Dataset entries
-- pv_equiv track=rewrite | github.com/iviocodes/mipt-msai-algorithms | assignment_2/task_1.py | bi_search_right
-- ===== SOURCE A (Python) =====
-- def bi_search_right(arr, r):
--     left, right = 0, len(arr)
--     while left < right:
--         mid = (left + right) // 2
--         if arr[mid] <= r:
--             left = mid + 1
--         else:
--             right = mid
--     return left
-- ===== SOURCE B (Python) =====
-- def bi_search_right(arr, r):
--     if not arr:
--         return 0
--     mid = len(arr) // 2
--     if arr[mid] <= r:
--         return mid + 1 + bi_search_right(arr[mid + 1:], r)
--     else:
--         return bi_search_right(arr[:mid], r)
-- ===== Notes on version B (the rewrite author's own statement) =====
-- stated objective: alternative
-- what changed: Replaces the iterative two-pointer loop over index bounds with a divide-and-conquer recursion on list slices: compare the middle element, then recurse on the right slice (adding mid+1) or the left slice.
import Mathlib
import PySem

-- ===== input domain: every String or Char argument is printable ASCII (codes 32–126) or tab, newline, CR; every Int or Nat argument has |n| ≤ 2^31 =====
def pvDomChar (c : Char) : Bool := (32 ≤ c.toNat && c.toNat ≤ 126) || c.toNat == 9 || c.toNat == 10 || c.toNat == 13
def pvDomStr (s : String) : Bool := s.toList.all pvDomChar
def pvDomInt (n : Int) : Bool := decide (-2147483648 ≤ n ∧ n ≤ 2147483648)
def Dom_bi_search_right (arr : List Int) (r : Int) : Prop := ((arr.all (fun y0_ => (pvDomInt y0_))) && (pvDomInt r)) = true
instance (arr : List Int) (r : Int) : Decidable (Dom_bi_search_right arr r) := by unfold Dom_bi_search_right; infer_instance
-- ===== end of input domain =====

-- B replaces A's iterative two-pointer index loop by a divide-and-conquer recursion on list slices; equal return value on all inputs.
-- ===== PORT A =====
-- while-loop of A as recursion on (left, right); arr[mid] is in range whenever left < right ≤ arr.length, so List.getD is exact there
def biLoopA (arr : List Int) (r : Int) (left right : Nat) : Nat :=
  if left < right then
    let mid := (left + right) / 2
    if arr.getD mid 0 ≤ r then biLoopA arr r (mid + 1) right
    else biLoopA arr r left mid
  else left
termination_by right - left
decreasing_by all_goals omega

def bi_search_right (arr : List Int) (r : Int) : Int :=
  (biLoopA arr r 0 arr.length : Int)

-- ===== PORT B =====
def biRecB (arr : List Int) (r : Int) : Nat :=
  if arr.isEmpty then 0
  else
    let mid := arr.length / 2
    if arr.getD mid 0 ≤ r then mid + 1 + biRecB (arr.drop (mid + 1)) r
    else biRecB (arr.take mid) r
termination_by arr.length
decreasing_by
  all_goals simp only [List.length_drop, List.length_take]
  all_goals rename_i h _
  all_goals rw [List.isEmpty_iff, ← List.length_eq_zero_iff] at h
  all_goals omega

def bi_search_right_alt (arr : List Int) (r : Int) : Int :=
  (biRecB arr r : Int)

-- ===== PRECONDITION & SPEC =====
def Spec_bi_search_right (arr : List Int) (r : Int) (out : Int) : Prop := out = bi_search_right_alt arr r
instance (arr : List Int) (r : Int) (out : Int) : Decidable (Spec_bi_search_right arr r out) := by unfold Spec_bi_search_right; infer_instance

-- ===== CLAIM (what is proved, stated in full; the proofs are below) =====
def Claim_equal_bi_search_right : Prop := ∀ (arr : List Int) (r : Int), Dom_bi_search_right arr r → Spec_bi_search_right arr r (bi_search_right arr r)

-- ===== LEMMAS AND PROOFS =====

-- ===== VERDICT (by name: the statement is the Claim_ definition above) =====
theorem take_drop_getD (arr : List Int) (left k n : Nat) (h : k < n) :
    ((arr.drop left).take n).getD k 0 = arr.getD (left + k) 0 := by
  simp [List.getD, h, List.getElem?_drop]

-- The loop on the window [left, right) computes left + B's recursion on the slice arr[left:right].
theorem biLoopA_eq_biRecB (arr : List Int) (r : Int) (left right : Nat)
    (h1 : left ≤ right) (h2 : right ≤ arr.length) :
    biLoopA arr r left right = left + biRecB ((arr.drop left).take (right - left)) r := by
  rw [biLoopA, biRecB]
  by_cases h : left < right
  · have hlen : ((arr.drop left).take (right - left)).length = right - left := by
      simp [List.length_take, List.length_drop]; omega
    have hne : ¬(((arr.drop left).take (right - left)).isEmpty = true) := by
      rw [List.isEmpty_iff, ← List.length_eq_zero_iff, hlen]; omega
    rw [if_pos h, if_neg hne]
    simp only [hlen]
    have hget : ((arr.drop left).take (right - left)).getD ((right - left) / 2) 0
        = arr.getD ((left + right) / 2) 0 := by
      rw [take_drop_getD arr left ((right - left) / 2) (right - left) (by omega)]
      congr 1; omega
    rw [hget]
    by_cases hc : arr.getD ((left + right) / 2) 0 ≤ r
    · rw [if_pos hc, if_pos hc]
      rw [biLoopA_eq_biRecB arr r ((left + right) / 2 + 1) right (by omega) h2]
      rw [List.drop_take, List.drop_drop]
      have e1 : left + ((right - left) / 2 + 1) = (left + right) / 2 + 1 := by omega
      have e2 : right - left - ((right - left) / 2 + 1) = right - ((left + right) / 2 + 1) := by
        omega
      rw [e1, e2]
      have e3 : (right - left) / 2 = (left + right) / 2 - left := by omega
      rw [e3]
      omega
    · rw [if_neg hc, if_neg hc]
      rw [biLoopA_eq_biRecB arr r left ((left + right) / 2) (by omega) (by omega)]
      rw [List.take_take]
      have e4 : min ((right - left) / 2) (right - left) = (left + right) / 2 - left := by omega
      rw [e4]
  · rw [if_neg h]
    have : right - left = 0 := by omega
    simp [this]
termination_by right - left
decreasing_by all_goals omega

theorem bi_search_right_spec : Claim_equal_bi_search_right := by
  intro arr r _
  unfold Spec_bi_search_right bi_search_right bi_search_right_alt
  rw [biLoopA_eq_biRecB arr r 0 arr.length (Nat.zero_le _) (le_refl _)]
  simp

### [Activity]
The range runs from the line above containing "else biLoopA arr r left mid" to the line containing "right - left := by", inclusive. Restate those lines word for word and no others.

### [Task answer]
    else biLoopA arr r left mid
  else left
termination_by right - left
decreasing_by all_goals omega

def bi_search_right (arr : List Int) (r : Int) : Int :=
  (biLoopA arr r 0 arr.length : Int)

-- ===== PORT B =====
def biRecB (arr : List Int) (r : Int) : Nat :=
  if arr.isEmpty then 0
  else
    let mid := arr.length / 2
    if arr.getD mid 0 ≤ r then mid + 1 + biRecB (arr.drop (mid + 1)) r
    else biRecB (arr.take mid) r
termination_by arr.length
decreasing_by
  all_goals simp only [List.length_drop, List.length_take]
  all_goals rename_i h _
  all_goals rw [List.isEmpty_iff, ← List.length_eq_zero_iff] at h
  all_goals omega

def bi_search_right_alt (arr : List Int) (r : Int) : Int :=
  (biRecB arr r : Int)

-- ===== PRECONDITION & SPEC =====
def Spec_bi_search_right (arr : List Int) (r : Int) (out : Int) : Prop := out = bi_search_right_alt arr r
instance (arr : List Int) (r : Int) (out : Int) : Decidable (Spec_bi_search_right arr r out) := by unfold Spec_bi_search_right; infer_instance

-- ===== CLAIM (what is proved, stated in full; the proofs are below) =====
def Claim_equal_bi_search_right : Prop := ∀ (arr : List Int) (r : Int), Dom_bi_search_right arr r → Spec_bi_search_right arr r (bi_search_right arr r)

-- ===== LEMMAS AND PROOFS =====

-- ===== VERDICT (by name: the statement is the Claim_ definition above) =====
theorem take_drop_getD (arr : List Int) (left k n : Nat) (h : k < n) :
    ((arr.drop left).take n).getD k 0 = arr.getD (left + k) 0 := by
  simp [List.getD, h, List.getElem?_drop]

-- The loop on the window [left, right) computes left + B's recursion on the slice arr[left:right].
theorem biLoopA_eq_biRecB (arr : List Int) (r : Int) (left right : Nat)
    (h1 : left ≤ right) (h2 : right ≤ arr.length) :
    biLoopA arr r left right = left + biRecB ((arr.drop left).take (right - left)) r := by
  rw [biLoopA, biRecB]
  by_cases h : left < right
  · have hlen : ((arr.drop left).take (right - left)).length = right - left := by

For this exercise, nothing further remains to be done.